-- pv_equiv track=rewrite | github.com/lilly1987/Riftbreaker-mods-260404 | Lilly tool/extract_terrain_layer_ids.py | parse_simple_yaml_sections
-- ===== SOURCE A (Python) =====
-- def parse_simple_yaml_sections(text: str) -> list[tuple[str, list[str]]]:
--     sections: list[tuple[str, list[str]]] = []
--     current_name: str | None = None
--     current_lines: list[str] = []
--
--     for raw_line in text.replace("\r\n", "\n").splitlines():
--         stripped = raw_line.strip()
--         indent = len(raw_line) - len(raw_line.lstrip(" "))
--
--         if stripped and indent == 0 and stripped.endswith(":"):
--             if current_name is not None:
--                 sections.append((current_name, current_lines))
--             current_name = stripped[:-1]
--             current_lines = []
--         elif current_name is not None:
--             current_lines.append(raw_line)
--
--     if current_name is not None:
--         sections.append((current_name, current_lines))
--
--     return sections
-- ===== SOURCE B (Python) =====
-- def parse_simple_yaml_sections(text: str) -> list[tuple[str, list[str]]]:
--     lines = text.replace("\r\n", "\n").splitlines()
--
--     def is_header(line: str) -> bool:
--         s = line.strip()
--         return s != "" and not line.startswith(" ") and s.endswith(":")
--
--     heads = [(i, line) for i, line in enumerate(lines) if is_header(line)]
--     ends = [i for i, _ in heads[1:]] + [len(lines)]
--     return [(line.strip()[:-1], lines[i + 1:j]) for (i, line), j in zip(heads, ends)]
-- ===== Notes on version B (the rewrite author's own statement) =====
-- stated objective: alternative
-- what changed: Replaces A's accumulating state machine (current section name + growing body list mutated per line) by boundaries-then-grouping: one pass collects the header line indices, then each section is emitted as the slice of lines between consecutive headers.
import Mathlib
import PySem

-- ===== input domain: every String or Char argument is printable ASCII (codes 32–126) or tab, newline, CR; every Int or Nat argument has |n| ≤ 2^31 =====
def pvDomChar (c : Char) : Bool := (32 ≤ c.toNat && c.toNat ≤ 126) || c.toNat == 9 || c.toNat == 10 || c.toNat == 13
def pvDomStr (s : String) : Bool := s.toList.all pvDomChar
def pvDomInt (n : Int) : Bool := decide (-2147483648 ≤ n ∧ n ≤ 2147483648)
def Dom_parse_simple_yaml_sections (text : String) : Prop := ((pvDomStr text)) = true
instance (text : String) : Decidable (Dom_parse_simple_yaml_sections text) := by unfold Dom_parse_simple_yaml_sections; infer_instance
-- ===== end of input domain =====

-- B splits the text by header boundaries (collect header indices, then slice between them)
-- instead of A's accumulating state machine; same cost, different decomposition.

-- ===== PORT A =====
-- A-side helper: the loop body of A's for-loop.
-- `raw_line.lstrip(" ")` is ported by hand as dropWhile (· == ' ') (exact: lstrip(" ")
-- removes exactly the maximal run of leading ' ' characters).
def pvStepA (st : List (String × List String) × Option String × List String) (raw_line : String) :
    List (String × List String) × Option String × List String :=
  let stripped := PySem.Str.strip raw_line
  let indent : Int := PySem.Str.len raw_line - ((raw_line.toList.dropWhile (· == ' ')).length : Int)
  if (!(stripped == "")) && (indent == 0) && PySem.Str.endswith stripped ":" then
    ((match st.2.1 with
      | some n => st.1 ++ [(n, st.2.2)]
      | none => st.1),
     some (PySem.Str.slice stripped none (some (-1))), [])
  else
    match st.2.1 with
    | some _ => (st.1, st.2.1, st.2.2 ++ [raw_line])
    | none => st

def parse_simple_yaml_sections (text : String) : List (String × List String) :=
  let st := (PySem.Str.splitlines (PySem.Str.replace text "\r\n" "\n")).foldl pvStepA ([], none, [])
  match st.2.1 with
  | some n => st.1 ++ [(n, st.2.2)]
  | none => st.1

-- ===== PORT B =====
def pvIsHeader (line : String) : Bool :=
  let s := PySem.Str.strip line
  (s != "") && (! PySem.Str.startswith line " ") && PySem.Str.endswith s ":"

def parse_simple_yaml_sections_alt (text : String) : List (String × List String) :=
  let lines := PySem.Str.splitlines (PySem.Str.replace text "\r\n" "\n")
  let heads := (PySem.List.enumerate lines 0).filter (fun p => pvIsHeader p.2)
  let ends := heads.tail.map (fun p => p.1) ++ [((lines.length : Int))]
  (heads.zip ends).map (fun q =>
    (PySem.Str.slice (PySem.Str.strip q.1.2) none (some (-1)),
     PySem.List.slice lines (some (q.1.1 + 1)) (some q.2)))

-- ===== PRECONDITION & SPEC =====
def Spec_parse_simple_yaml_sections (text : String) (out : List (String × List String)) : Prop := out = parse_simple_yaml_sections_alt text
instance (text : String) (out : List (String × List String)) : Decidable (Spec_parse_simple_yaml_sections text out) := by unfold Spec_parse_simple_yaml_sections; infer_instance

-- ===== CLAIM (what is proved, stated in full; the proofs are below) =====
def Claim_equal_parse_simple_yaml_sections : Prop := ∀ (text : String), Dom_parse_simple_yaml_sections text → Spec_parse_simple_yaml_sections text (parse_simple_yaml_sections text)

-- ===== LEMMAS AND PROOFS =====

-- reference recursion: drop the prologue, then (header, body-until-next-header) groups
def pvName (l : String) : String := PySem.Str.slice (PySem.Str.strip l) none (some (-1))

def pvRef : List String → List (String × List String)
  | [] => []
  | l :: ls =>
    if pvIsHeader l then
      (pvName l, ls.takeWhile (fun x => !pvIsHeader x)) :: pvRef (ls.dropWhile (fun x => !pvIsHeader x))
    else pvRef ls
termination_by ls => ls.length
decreasing_by
  · exact Nat.lt_succ_of_le (List.length_dropWhile_le _ _)
  · exact Nat.lt_succ_self _

-- B's body as a function of the line list
def pvHeads (lines : List String) : List (Int × String) :=
  (PySem.List.enumerate lines 0).filter (fun p => pvIsHeader p.2)

def pvAltBody (lines : List String) : List (String × List String) :=
  let heads := pvHeads lines
  let ends := heads.tail.map (fun p => p.1) ++ [((lines.length : Int))]
  (heads.zip ends).map (fun q =>
    (pvName q.1.2, PySem.List.slice lines (some (q.1.1 + 1)) (some q.2)))

-- final flush of A's loop state
def pvFin (st : List (String × List String) × Option String × List String) : List (String × List String) :=
  match st.2.1 with
  | some n => st.1 ++ [(n, st.2.2)]
  | none => st.1

theorem pvIndent_eq (l : List Char) :
    ((((l.length : Int)) - ((l.dropWhile (· == ' ')).length : Int)) == 0) = (! PySem.Chars.startswith l [' ']) := by
  cases l with
  | nil => decide
  | cons c cs =>
    by_cases hc : c = ' '
    · subst hc
      have h1 : (cs.dropWhile (· == ' ')).length ≤ cs.length := List.length_dropWhile_le _ _
      have h2 : PySem.Chars.startswith (' '::cs) [' '] = true :=
        (PySem.Chars.startswith_iff _ _).mpr ⟨cs, rfl⟩
      rw [List.dropWhile_cons, if_pos (by simp), h2, Bool.not_true]
      simp only [List.length_cons, beq_eq_false_iff_ne, ne_eq]
      omega
    · have h2 : PySem.Chars.startswith (c::cs) [' '] = false := by
        rcases h : PySem.Chars.startswith (c::cs) [' '] with _ | _
        · rfl
        · have := (PySem.Chars.startswith_iff _ _).mp h
          rw [List.cons_prefix_cons] at this
          exact absurd this.1.symm hc
      rw [List.dropWhile_cons, if_neg (by simp [hc]), h2]
      simp

theorem pvCondA_eq (raw : String) :
    ((!(PySem.Str.strip raw == "")) && ((PySem.Str.len raw - ((raw.toList.dropWhile (· == ' ')).length : Int)) == 0) && PySem.Str.endswith (PySem.Str.strip raw) ":") = pvIsHeader raw := by
  unfold pvIsHeader
  have hlen : PySem.Str.len raw = (raw.toList.length : Int) := by simp
  have hsw : PySem.Str.startswith raw " " = PySem.Chars.startswith raw.toList [' '] := by simp
  rw [hlen, pvIndent_eq, ← hsw]
  rfl

theorem pvStepA_eq (st : List (String × List String) × Option String × List String) (raw : String) :
    pvStepA st raw = if pvIsHeader raw then (pvFin st, some (pvName raw), [])
      else match st.2.1 with
        | some _ => (st.1, st.2.1, st.2.2 ++ [raw])
        | none => st := by
  simp only [pvStepA, pvFin, pvName]
  rw [pvCondA_eq]

theorem pvFold_some (ls : List String) (secs : List (String × List String)) (n : String) (cur : List String) :
    pvFin (ls.foldl pvStepA (secs, some n, cur)) =
      secs ++ [(n, cur ++ ls.takeWhile (fun x => !pvIsHeader x))] ++ pvRef (ls.dropWhile (fun x => !pvIsHeader x)) := by
  induction ls generalizing secs n cur with
  | nil => simp [pvFin, pvRef]
  | cons l ls ih =>
    rw [List.foldl_cons, pvStepA_eq]
    by_cases hl : pvIsHeader l
    · rw [if_pos hl, ih]
      show (pvFin (secs, some n, cur)) ++ _ ++ _ = _
      rw [List.takeWhile_cons, if_neg (by simp [hl]), List.dropWhile_cons,
        if_neg (by simp [hl]), pvRef, if_pos hl]
      simp [pvFin]
    · rw [if_neg hl]
      show pvFin (List.foldl pvStepA (secs, some n, cur ++ [l]) ls) = _
      rw [ih, List.takeWhile_cons, if_pos (by simp [hl]), List.dropWhile_cons,
        if_pos (by simp [hl])]
      simp

theorem pvFold_none (ls : List String) (secs : List (String × List String)) (cur : List String) :
    pvFin (ls.foldl pvStepA (secs, none, cur)) = secs ++ pvRef ls := by
  induction ls generalizing secs cur with
  | nil => simp [pvFin, pvRef]
  | cons l ls ih =>
    rw [List.foldl_cons, pvStepA_eq]
    by_cases hl : pvIsHeader l
    · rw [if_pos hl]
      show pvFin (List.foldl pvStepA (pvFin (secs, none, cur), some (pvName l), []) ls) = _
      rw [pvFold_some, pvRef, if_pos hl]
      simp [pvFin]
    · rw [if_neg hl]
      show pvFin (List.foldl pvStepA (secs, none, cur) ls) = _
      rw [ih, pvRef, if_neg (by simp [hl])]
● ● ● ● ●
REQUIRED ACTION> What are the lines, exactly as written above, from the line with "def pvIsHeader (line" to the line with "-- ===== CLAIM", both included? Output only those.

OUTPUT BELOW>
def pvIsHeader (line : String) : Bool :=
  let s := PySem.Str.strip line
  (s != "") && (! PySem.Str.startswith line " ") && PySem.Str.endswith s ":"

def parse_simple_yaml_sections_alt (text : String) : List (String × List String) :=
  let lines := PySem.Str.splitlines (PySem.Str.replace text "\r\n" "\n")
  let heads := (PySem.List.enumerate lines 0).filter (fun p => pvIsHeader p.2)
  let ends := heads.tail.map (fun p => p.1) ++ [((lines.length : Int))]
  (heads.zip ends).map (fun q =>
    (PySem.Str.slice (PySem.Str.strip q.1.2) none (some (-1)),
     PySem.List.slice lines (some (q.1.1 + 1)) (some q.2)))

-- ===== PRECONDITION & SPEC =====
def Spec_parse_simple_yaml_sections (text : String) (out : List (String × List String)) : Prop := out = parse_simple_yaml_sections_alt text
instance (text : String) (out : List (String × List String)) : Decidable (Spec_parse_simple_yaml_sections text out) := by unfold Spec_parse_simple_yaml_sections; infer_instance

-- ===== CLAIM (what is proved, stated in full; the proofs are below) =====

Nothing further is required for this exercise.